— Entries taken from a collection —
○ ○ ○ ○ ○

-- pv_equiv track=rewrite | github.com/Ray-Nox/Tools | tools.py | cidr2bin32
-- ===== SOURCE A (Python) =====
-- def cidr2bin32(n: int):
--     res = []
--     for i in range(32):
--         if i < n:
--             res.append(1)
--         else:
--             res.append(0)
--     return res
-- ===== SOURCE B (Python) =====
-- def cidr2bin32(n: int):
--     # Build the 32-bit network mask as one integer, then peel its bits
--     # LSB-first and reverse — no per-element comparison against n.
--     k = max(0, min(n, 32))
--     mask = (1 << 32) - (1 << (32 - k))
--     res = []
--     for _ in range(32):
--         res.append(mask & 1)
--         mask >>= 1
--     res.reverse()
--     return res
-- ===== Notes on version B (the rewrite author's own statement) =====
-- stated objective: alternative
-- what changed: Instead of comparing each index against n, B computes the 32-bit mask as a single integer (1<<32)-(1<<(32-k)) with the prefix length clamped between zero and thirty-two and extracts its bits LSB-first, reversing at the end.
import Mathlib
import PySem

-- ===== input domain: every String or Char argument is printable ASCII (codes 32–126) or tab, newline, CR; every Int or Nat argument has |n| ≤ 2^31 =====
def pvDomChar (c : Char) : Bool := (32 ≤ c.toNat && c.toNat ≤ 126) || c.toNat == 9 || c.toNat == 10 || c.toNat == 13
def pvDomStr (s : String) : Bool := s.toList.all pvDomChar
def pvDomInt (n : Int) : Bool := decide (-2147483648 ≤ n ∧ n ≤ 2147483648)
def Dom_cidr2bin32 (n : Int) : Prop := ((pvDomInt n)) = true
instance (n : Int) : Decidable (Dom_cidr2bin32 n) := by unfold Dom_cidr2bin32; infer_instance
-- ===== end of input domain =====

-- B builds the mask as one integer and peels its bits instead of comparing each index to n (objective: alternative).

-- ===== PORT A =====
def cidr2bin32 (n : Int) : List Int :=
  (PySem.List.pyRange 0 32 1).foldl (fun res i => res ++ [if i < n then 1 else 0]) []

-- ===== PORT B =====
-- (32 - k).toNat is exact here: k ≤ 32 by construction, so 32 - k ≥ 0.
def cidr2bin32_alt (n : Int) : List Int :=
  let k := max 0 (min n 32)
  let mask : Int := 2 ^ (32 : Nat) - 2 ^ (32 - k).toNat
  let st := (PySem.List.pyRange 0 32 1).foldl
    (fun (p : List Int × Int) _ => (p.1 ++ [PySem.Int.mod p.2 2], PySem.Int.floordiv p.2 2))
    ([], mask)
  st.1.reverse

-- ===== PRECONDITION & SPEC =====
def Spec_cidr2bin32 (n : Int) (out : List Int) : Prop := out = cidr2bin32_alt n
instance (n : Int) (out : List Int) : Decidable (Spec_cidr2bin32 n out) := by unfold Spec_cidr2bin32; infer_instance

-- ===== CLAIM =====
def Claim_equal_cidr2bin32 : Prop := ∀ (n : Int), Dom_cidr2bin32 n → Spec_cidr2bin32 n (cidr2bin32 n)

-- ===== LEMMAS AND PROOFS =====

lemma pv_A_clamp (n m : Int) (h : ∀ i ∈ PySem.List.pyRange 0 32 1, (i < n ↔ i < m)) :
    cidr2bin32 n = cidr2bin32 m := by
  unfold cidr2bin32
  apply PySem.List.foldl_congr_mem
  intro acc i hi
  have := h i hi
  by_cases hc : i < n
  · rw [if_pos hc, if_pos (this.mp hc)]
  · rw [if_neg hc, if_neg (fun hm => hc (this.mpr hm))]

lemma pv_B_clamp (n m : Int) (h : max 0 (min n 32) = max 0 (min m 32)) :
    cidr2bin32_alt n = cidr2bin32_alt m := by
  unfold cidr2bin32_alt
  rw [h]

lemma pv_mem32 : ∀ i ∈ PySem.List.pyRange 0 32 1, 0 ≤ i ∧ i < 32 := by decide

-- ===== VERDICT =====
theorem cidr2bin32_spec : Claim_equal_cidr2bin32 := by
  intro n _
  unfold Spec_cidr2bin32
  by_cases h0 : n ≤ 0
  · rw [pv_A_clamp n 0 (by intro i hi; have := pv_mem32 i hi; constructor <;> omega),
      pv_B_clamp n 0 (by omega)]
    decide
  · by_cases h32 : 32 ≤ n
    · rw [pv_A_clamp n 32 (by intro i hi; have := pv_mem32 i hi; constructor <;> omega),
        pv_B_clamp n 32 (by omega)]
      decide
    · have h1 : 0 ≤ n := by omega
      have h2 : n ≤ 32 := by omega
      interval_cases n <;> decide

○ ○ ○ ○ ○

— Work instructions —
Starting at the line above that contains "-- stated objective: alternative", write out each line exactly until the line that contains "def pvDomChar (c" has been written, and stop there.

— Solution to the exercise —
-- stated objective: alternative
-- what changed: Instead of comparing each index against n, B computes the 32-bit mask as a single integer (1<<32)-(1<<(32-k)) with the prefix length clamped between zero and thirty-two and extracts its bits LSB-first, reversing at the end.
import Mathlib
import PySem

-- ===== input domain: every String or Char argument is printable ASCII (codes 32–126) or tab, newline, CR; every Int or Nat argument has |n| ≤ 2^31 =====
def pvDomChar (c : Char) : Bool := (32 ≤ c.toNat && c.toNat ≤ 126) || c.toNat == 9 || c.toNat == 10 || c.toNat == 13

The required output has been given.